WHAT TO PRODUCE | After reading the data below, copy out every line that contains the word "toList".

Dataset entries
-- pv_equiv track=rewrite | github.com/Kamuie99/TIL | 02.Python/98. Test_Practice/problem06.py | is_id_valid
-- ===== SOURCE A (Python) =====
-- def is_id_valid(user):
--     id = user['id']
--     #-------- test_case_01 --------#
--     # try:
--     #     if int(id[-1]):
--     #         return True
--     # except ValueError:
--     #     return False
--     #-------- test_case_02 --------#
--     number = []
--     for i in range(10):
--         number.append(str(i))
--     if id[-1] in number:
--         return True
--     else:
--         return False
-- ===== SOURCE B (Python) =====
-- def is_id_valid(user):
--     id = user['id']
--     return id != id.rstrip('0123456789')
-- ===== Notes on version B (the rewrite author's own statement) =====
-- stated objective: simpler
-- what changed: Instead of building a 10-element list of digit strings and scanning it for the last character, B strips trailing ASCII digits with rstrip('0123456789') and reports whether that changed the string.
import Mathlib
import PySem

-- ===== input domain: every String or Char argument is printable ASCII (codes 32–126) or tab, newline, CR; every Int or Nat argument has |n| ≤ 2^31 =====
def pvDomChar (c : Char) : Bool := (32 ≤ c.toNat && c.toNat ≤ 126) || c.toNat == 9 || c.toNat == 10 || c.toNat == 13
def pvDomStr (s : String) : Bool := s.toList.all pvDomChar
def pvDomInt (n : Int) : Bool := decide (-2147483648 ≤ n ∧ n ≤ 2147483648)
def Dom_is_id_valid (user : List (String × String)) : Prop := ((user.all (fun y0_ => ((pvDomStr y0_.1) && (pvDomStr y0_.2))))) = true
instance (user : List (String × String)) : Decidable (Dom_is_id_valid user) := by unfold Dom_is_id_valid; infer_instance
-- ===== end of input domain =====

-- B drops A's loop-built table of digit strings and its membership scan: it strips
-- trailing ASCII digits with rstrip('0123456789') and reports whether the string changed
-- (objective: simpler).

-- ===== PORT A =====
def is_id_valid (user : List (String × String)) : Bool :=
  match (PySem.Dict.mk user).get? "id" with
  | none => false            -- KeyError, excluded by Pre_
  | some id =>
    -- number = []; for i in range(10): number.append(str(i))
    let number : List String :=
      (PySem.List.pyRange 0 10 1).foldl (fun acc i => acc ++ [PySem.Int.toStr i]) []
    match PySem.Str.pyGet? id (-1) with
    | none => false          -- IndexError on empty id, excluded by Pre_
    | some c => if number.contains (String.ofList [c]) then true else false

-- ===== PORT B =====
-- PySem has no rstrip-with-chars primitive, so `s.rstrip('0123456789')` is ported by
-- hand: drop from the right every character of the given set (exact CPython semantics).
def pvRstripDigits (cs : List Char) : List Char :=
  ((cs.reverse).dropWhile (fun c => ("0123456789".toList).contains c)).reverse

def is_id_valid_alt (user : List (String × String)) : Bool :=
  match (PySem.Dict.mk user).get? "id" with
  | none => false            -- KeyError (B's Python raises here too), excluded by Pre_
  | some id => !(id.toList == pvRstripDigits id.toList)

-- ===== PRECONDITION & SPEC =====
-- Pre_ excludes exactly the inputs on which A raises: a missing 'id' key (KeyError)
-- or an empty 'id' value (IndexError on id[-1]).
def Pre_is_id_valid (user : List (String × String)) : Prop :=
  ((PySem.Dict.mk user).get? "id").getD "" ≠ ""
instance (user : List (String × String)) : Decidable (Pre_is_id_valid user) := by
  unfold Pre_is_id_valid; infer_instance
def pvWitness_is_id_valid : (List (String × String)) := [("id", "abc7")]

def Spec_is_id_valid (user : List (String × String)) (out : Bool) : Prop := out = is_id_valid_alt user
instance (user : List (String × String)) (out : Bool) : Decidable (Spec_is_id_valid user out) := by unfold Spec_is_id_valid; infer_instance

-- ===== CLAIM (what is proved, stated in full; the proofs are below) =====
def Claim_equal_is_id_valid : Prop := ∀ (user : List (String × String)), Dom_is_id_valid user → Pre_is_id_valid user → Spec_is_id_valid user (is_id_valid user)

-- ===== LEMMAS AND PROOFS =====

-- A's loop-built table is the ten digit strings.
theorem pv_number_eval :
    (PySem.List.pyRange 0 10 1).foldl (fun acc i => acc ++ [PySem.Int.toStr i]) []
      = ["0","1","2","3","4","5","6","7","8","9"] := by decide

-- Membership of the one-character string in A's table is membership of the character
-- in B's strip set.
theorem pv_mem_digits (c : Char) :
    (["0","1","2","3","4","5","6","7","8","9"] : List String).contains (String.ofList [c])
      = ("0123456789".toList).contains c := by
  have h : ∀ d : Char, (String.ofList [c] == String.ofList [d]) = (c == d) := by
    intro d
    apply Bool.eq_iff_iff.mpr
    simp [String.ofList_inj]
  simp only [List.contains_cons, List.contains_nil, Bool.or_false,
    show ("0":String) = String.ofList ['0'] from rfl,
    show ("1":String) = String.ofList ['1'] from rfl,
    show ("2":String) = String.ofList ['2'] from rfl,
    show ("3":String) = String.ofList ['3'] from rfl,
    show ("4":String) = String.ofList ['4'] from rfl,
    show ("5":String) = String.ofList ['5'] from rfl,
    show ("6":String) = String.ofList ['6'] from rfl,
    show ("7":String) = String.ofList ['7'] from rfl,
    show ("8":String) = String.ofList ['8'] from rfl,
    show ("9":String) = String.ofList ['9'] from rfl, h,
    show ("0123456789".toList) = ['0','1','2','3','4','5','6','7','8','9'] from rfl]

-- xs[-1] on a list ending in `a` is `a`.
theorem pv_pyGet_last {α : Type} (xs : List α) (a : α) :
    PySem.List.pyGet? (xs ++ [a]) (-1) = some a := by
  simp [PySem.List.pyGet?, PySem.List.pyIdx?]

-- Stripping trailing characters satisfying p changes the list iff the last character satisfies p.
theorem pv_strip_changed_gen (p : Char → Bool) (rs : List Char) (a : Char) :
    (!((rs.reverse ++ [a]) == (((rs.reverse ++ [a]).reverse).dropWhile p).reverse)) = p a := by
  have h1 : (rs.reverse ++ [a]).reverse = a :: rs := by simp
  rw [h1, List.dropWhile_cons]
  cases hp : p a
  · rw [if_neg (by simp)]
    simp
  · rw [if_pos rfl]
    have hne : rs.reverse ++ [a] ≠ (rs.dropWhile p).reverse := by
      intro h
      have hlen := congrArg List.length h
      have hd := List.length_dropWhile_le p rs
      simp at hlen
      omega
    simp [hne]

theorem pv_rstrip_changed (rs : List Char) (a : Char) :
    (!((rs.reverse ++ [a]) == pvRstripDigits (rs.reverse ++ [a])))
      = ("0123456789".toList).contains a := by
  unfold pvRstripDigits
  exact pv_strip_changed_gen _ rs a

-- ===== VERDICT (by name: the statement is the Claim_ definition above) =====
theorem is_id_valid_spec : Claim_equal_is_id_valid := by
  intro user _ hpre
  unfold Spec_is_id_valid is_id_valid is_id_valid_alt
  unfold Pre_is_id_valid at hpre
  cases hid : (PySem.Dict.mk user).get? "id" with
  | none => rfl
  | some id =>
    rw [hid] at hpre
    have hne : id.toList ≠ [] := by
      intro h
      apply hpre
      simp only [Option.getD_some]
      have : id = "" := by
        have := congrArg String.ofList h
        simpa using this
      exact this
    obtain ⟨a, rs, hr⟩ : ∃ a rs, id.toList.reverse = a :: rs := by
      cases h : id.toList.reverse with
      | nil => exact absurd (by simpa using congrArg List.reverse h) hne
      | cons a rs => exact ⟨a, rs, rfl⟩
    have hsplit : id.toList = rs.reverse ++ [a] := by
      have := congrArg List.reverse hr
      simpa using this
    simp only [pv_number_eval, PySem.Str.pyGet?_eq, PySem.Chars.pyGet?_eq_listPyGet?,
      hsplit, pv_pyGet_last, pv_mem_digits, pv_rstrip_changed]
    cases ("0123456789".toList).contains a <;> simp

FINAL ANSWER |
def pvDomStr (s : String) : Bool := s.toList.all pvDomChar
  ((cs.reverse).dropWhile (fun c => ("0123456789".toList).contains c)).reverse
  | some id => !(id.toList == pvRstripDigits id.toList)
      = ("0123456789".toList).contains c := by
    show ("0123456789".toList) = ['0','1','2','3','4','5','6','7','8','9'] from rfl]
      = ("0123456789".toList).contains a := by
    have hne : id.toList ≠ [] := by
    obtain ⟨a, rs, hr⟩ : ∃ a rs, id.toList.reverse = a :: rs := by
      cases h : id.toList.reverse with
    have hsplit : id.toList = rs.reverse ++ [a] := by
    cases ("0123456789".toList).contains a <;> simp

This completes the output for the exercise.